[[ Given data, beginning ]]

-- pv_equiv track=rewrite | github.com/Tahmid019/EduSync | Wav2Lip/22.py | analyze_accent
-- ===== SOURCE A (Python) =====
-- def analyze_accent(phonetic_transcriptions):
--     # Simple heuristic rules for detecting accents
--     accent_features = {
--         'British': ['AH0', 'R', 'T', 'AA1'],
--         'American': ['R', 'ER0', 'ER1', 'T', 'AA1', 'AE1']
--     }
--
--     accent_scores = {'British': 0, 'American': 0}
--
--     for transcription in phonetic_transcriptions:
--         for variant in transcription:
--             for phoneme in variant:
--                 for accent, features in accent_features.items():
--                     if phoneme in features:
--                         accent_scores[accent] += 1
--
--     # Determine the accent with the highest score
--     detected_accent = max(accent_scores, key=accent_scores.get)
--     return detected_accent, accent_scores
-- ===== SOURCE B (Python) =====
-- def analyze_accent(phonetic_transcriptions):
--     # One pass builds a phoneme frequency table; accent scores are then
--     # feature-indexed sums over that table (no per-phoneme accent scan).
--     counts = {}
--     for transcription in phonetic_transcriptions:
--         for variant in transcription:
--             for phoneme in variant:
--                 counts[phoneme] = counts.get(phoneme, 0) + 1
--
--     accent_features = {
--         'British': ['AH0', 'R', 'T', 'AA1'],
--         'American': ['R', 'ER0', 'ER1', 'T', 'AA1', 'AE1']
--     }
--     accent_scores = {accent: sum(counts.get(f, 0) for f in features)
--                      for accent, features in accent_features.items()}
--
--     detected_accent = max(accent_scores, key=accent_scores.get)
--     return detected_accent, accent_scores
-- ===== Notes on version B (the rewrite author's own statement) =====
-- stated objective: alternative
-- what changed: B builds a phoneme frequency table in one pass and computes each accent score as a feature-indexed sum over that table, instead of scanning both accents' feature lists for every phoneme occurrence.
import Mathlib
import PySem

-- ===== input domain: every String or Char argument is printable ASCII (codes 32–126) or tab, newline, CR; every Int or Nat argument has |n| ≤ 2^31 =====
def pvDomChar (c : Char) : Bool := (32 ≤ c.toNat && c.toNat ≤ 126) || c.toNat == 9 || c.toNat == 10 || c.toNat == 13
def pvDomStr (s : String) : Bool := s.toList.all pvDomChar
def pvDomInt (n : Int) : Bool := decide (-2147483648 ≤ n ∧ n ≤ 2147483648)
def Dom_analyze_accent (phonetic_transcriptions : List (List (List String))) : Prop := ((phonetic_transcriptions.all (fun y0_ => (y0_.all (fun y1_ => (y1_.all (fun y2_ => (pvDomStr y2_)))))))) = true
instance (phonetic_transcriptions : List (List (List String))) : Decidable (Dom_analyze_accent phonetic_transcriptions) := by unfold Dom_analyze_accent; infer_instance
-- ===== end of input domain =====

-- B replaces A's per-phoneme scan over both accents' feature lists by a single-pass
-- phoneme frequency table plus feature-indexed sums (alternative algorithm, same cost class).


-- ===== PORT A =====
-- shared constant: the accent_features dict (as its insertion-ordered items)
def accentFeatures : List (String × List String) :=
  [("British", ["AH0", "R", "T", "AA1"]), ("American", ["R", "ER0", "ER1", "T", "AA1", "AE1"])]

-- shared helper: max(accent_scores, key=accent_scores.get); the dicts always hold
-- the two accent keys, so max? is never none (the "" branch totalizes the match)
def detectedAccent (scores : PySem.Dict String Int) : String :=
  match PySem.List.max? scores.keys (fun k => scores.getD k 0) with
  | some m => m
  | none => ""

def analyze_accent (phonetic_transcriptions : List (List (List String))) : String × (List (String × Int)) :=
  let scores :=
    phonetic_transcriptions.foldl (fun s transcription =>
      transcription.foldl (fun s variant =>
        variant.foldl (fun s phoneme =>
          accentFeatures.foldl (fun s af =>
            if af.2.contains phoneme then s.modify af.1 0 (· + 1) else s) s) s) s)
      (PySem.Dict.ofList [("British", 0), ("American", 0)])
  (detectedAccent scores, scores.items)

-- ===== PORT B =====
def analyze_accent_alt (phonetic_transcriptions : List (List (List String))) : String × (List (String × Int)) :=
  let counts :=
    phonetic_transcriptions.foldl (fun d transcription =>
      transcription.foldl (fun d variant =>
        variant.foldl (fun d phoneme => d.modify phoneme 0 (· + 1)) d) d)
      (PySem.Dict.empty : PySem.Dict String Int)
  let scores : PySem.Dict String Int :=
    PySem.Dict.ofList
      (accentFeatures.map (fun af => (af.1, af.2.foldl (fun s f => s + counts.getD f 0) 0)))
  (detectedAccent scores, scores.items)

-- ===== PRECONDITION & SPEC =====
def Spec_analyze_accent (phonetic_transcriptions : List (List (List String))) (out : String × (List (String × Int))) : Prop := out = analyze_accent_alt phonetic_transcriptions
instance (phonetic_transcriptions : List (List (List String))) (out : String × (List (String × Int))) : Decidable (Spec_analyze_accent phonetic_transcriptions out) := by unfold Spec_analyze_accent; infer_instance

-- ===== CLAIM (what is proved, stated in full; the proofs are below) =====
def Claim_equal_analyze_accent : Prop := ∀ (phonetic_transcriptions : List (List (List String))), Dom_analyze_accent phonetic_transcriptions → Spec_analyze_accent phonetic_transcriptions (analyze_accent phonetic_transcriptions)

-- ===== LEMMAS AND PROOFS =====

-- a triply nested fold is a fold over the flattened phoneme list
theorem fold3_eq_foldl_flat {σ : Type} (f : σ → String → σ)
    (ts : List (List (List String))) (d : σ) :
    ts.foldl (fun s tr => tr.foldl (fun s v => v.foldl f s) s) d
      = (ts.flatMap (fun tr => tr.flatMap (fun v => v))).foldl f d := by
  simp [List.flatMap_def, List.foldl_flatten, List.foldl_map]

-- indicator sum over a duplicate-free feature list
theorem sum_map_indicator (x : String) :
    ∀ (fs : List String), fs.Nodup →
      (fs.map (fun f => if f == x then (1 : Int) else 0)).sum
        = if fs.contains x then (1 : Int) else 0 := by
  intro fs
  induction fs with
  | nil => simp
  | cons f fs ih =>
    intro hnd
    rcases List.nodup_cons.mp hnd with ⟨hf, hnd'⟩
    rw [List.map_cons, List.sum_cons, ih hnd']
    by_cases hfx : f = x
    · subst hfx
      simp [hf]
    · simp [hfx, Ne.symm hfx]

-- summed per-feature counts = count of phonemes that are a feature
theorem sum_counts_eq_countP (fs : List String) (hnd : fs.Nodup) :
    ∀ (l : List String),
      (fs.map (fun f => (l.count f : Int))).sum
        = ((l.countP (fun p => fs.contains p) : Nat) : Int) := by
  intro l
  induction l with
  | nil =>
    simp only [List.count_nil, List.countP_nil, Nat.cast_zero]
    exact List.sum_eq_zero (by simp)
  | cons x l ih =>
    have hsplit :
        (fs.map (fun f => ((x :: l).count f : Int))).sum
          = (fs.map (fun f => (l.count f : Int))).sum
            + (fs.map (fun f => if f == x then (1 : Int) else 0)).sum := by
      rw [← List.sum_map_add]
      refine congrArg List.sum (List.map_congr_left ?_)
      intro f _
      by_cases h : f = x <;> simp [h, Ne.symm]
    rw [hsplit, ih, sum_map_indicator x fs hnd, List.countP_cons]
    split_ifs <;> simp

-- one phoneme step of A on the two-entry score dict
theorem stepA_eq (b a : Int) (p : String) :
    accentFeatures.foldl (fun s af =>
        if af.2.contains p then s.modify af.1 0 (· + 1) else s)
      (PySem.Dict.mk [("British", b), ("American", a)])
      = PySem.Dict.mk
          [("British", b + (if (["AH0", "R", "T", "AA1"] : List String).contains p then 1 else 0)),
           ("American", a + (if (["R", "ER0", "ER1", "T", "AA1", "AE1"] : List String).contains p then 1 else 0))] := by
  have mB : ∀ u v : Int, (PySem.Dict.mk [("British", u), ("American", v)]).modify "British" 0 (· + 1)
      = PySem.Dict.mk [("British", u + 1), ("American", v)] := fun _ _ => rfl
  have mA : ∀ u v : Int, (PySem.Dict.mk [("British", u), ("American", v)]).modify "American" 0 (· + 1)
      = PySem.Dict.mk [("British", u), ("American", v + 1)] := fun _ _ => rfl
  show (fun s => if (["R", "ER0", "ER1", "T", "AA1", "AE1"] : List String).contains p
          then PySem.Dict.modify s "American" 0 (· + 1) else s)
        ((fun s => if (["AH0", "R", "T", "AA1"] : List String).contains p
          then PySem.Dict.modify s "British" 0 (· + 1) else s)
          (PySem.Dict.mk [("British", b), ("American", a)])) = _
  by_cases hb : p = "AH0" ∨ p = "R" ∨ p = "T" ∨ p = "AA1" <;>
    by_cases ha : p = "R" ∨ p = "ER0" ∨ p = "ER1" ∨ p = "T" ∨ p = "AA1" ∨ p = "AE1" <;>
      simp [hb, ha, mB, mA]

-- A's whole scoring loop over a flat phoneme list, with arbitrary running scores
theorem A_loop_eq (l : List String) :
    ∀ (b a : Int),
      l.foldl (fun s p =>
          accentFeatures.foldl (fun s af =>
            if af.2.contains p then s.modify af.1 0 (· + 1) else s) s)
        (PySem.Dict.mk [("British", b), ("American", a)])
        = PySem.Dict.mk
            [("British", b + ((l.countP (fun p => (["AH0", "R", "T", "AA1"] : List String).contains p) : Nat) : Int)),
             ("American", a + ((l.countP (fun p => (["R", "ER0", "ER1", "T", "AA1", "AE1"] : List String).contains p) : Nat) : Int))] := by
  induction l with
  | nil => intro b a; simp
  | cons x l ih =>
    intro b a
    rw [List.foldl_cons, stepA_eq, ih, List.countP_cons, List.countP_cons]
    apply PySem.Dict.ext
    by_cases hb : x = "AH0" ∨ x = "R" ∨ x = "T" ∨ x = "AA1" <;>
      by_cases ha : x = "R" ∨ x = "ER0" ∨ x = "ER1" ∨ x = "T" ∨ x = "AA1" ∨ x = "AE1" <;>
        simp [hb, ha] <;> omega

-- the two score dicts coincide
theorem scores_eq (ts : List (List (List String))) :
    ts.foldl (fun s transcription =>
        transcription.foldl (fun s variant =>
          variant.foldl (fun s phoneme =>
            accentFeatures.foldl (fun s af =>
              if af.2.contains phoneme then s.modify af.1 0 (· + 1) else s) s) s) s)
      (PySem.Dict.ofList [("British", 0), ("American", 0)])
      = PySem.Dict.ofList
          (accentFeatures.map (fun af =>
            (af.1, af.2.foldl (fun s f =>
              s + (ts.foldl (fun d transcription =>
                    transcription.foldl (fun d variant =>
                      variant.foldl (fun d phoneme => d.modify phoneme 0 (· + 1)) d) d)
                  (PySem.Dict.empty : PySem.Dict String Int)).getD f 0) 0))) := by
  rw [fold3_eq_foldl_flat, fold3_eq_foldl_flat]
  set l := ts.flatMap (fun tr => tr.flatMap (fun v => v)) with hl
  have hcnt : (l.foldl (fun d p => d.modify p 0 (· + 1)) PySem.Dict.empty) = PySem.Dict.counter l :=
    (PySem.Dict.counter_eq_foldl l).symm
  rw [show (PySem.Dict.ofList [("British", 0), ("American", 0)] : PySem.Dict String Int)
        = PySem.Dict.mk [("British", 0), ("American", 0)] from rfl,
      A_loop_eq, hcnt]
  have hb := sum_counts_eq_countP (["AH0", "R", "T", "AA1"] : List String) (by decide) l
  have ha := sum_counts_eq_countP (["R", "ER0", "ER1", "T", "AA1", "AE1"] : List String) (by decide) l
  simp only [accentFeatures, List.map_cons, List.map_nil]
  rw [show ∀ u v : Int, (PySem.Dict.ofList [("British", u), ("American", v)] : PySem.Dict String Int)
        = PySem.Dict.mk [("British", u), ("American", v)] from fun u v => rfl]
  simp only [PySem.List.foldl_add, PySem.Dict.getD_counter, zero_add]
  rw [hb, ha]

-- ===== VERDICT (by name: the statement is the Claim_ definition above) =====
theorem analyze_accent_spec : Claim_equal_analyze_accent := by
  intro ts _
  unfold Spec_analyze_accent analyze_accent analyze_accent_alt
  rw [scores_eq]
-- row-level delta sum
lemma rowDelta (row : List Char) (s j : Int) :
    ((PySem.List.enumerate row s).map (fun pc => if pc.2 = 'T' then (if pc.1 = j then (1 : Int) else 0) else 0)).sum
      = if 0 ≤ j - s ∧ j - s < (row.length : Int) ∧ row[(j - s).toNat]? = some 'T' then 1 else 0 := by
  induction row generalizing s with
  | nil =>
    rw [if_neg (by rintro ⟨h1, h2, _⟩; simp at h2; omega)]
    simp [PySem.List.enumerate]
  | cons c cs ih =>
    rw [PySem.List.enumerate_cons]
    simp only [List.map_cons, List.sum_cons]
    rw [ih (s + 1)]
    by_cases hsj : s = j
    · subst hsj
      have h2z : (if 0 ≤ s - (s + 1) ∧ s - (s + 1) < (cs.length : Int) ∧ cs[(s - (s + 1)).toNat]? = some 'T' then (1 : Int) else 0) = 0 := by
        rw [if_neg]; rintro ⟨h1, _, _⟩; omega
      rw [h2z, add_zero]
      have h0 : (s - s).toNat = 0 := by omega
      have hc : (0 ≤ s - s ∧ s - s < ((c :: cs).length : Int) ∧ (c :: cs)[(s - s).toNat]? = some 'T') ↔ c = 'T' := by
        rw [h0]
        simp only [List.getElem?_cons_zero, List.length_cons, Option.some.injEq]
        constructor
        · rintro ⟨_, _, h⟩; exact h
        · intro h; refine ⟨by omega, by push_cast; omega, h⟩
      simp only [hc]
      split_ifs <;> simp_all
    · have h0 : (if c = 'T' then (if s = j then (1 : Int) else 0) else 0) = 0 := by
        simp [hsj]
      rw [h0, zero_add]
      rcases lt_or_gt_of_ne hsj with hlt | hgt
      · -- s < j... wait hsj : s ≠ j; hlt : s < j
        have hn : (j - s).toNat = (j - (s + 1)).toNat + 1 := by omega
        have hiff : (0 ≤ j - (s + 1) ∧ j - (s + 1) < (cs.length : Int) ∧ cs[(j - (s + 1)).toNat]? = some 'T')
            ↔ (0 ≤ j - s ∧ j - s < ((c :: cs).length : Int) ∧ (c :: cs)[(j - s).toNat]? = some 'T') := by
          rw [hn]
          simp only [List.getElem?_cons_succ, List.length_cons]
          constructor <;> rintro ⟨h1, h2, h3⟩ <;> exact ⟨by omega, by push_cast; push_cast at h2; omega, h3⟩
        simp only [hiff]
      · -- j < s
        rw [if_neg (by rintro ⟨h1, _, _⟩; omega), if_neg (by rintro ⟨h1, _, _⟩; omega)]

[[ Given data, end ]]

• _Task objective_
Give the lines again, exactly as they stand, from the beginning of the data through the line with "for detecting accents".

• _Result of the task_
-- pv_equiv track=rewrite | github.com/Tahmid019/EduSync | Wav2Lip/22.py | analyze_accent
-- ===== SOURCE A (Python) =====
-- def analyze_accent(phonetic_transcriptions):
--     # Simple heuristic rules for detecting accents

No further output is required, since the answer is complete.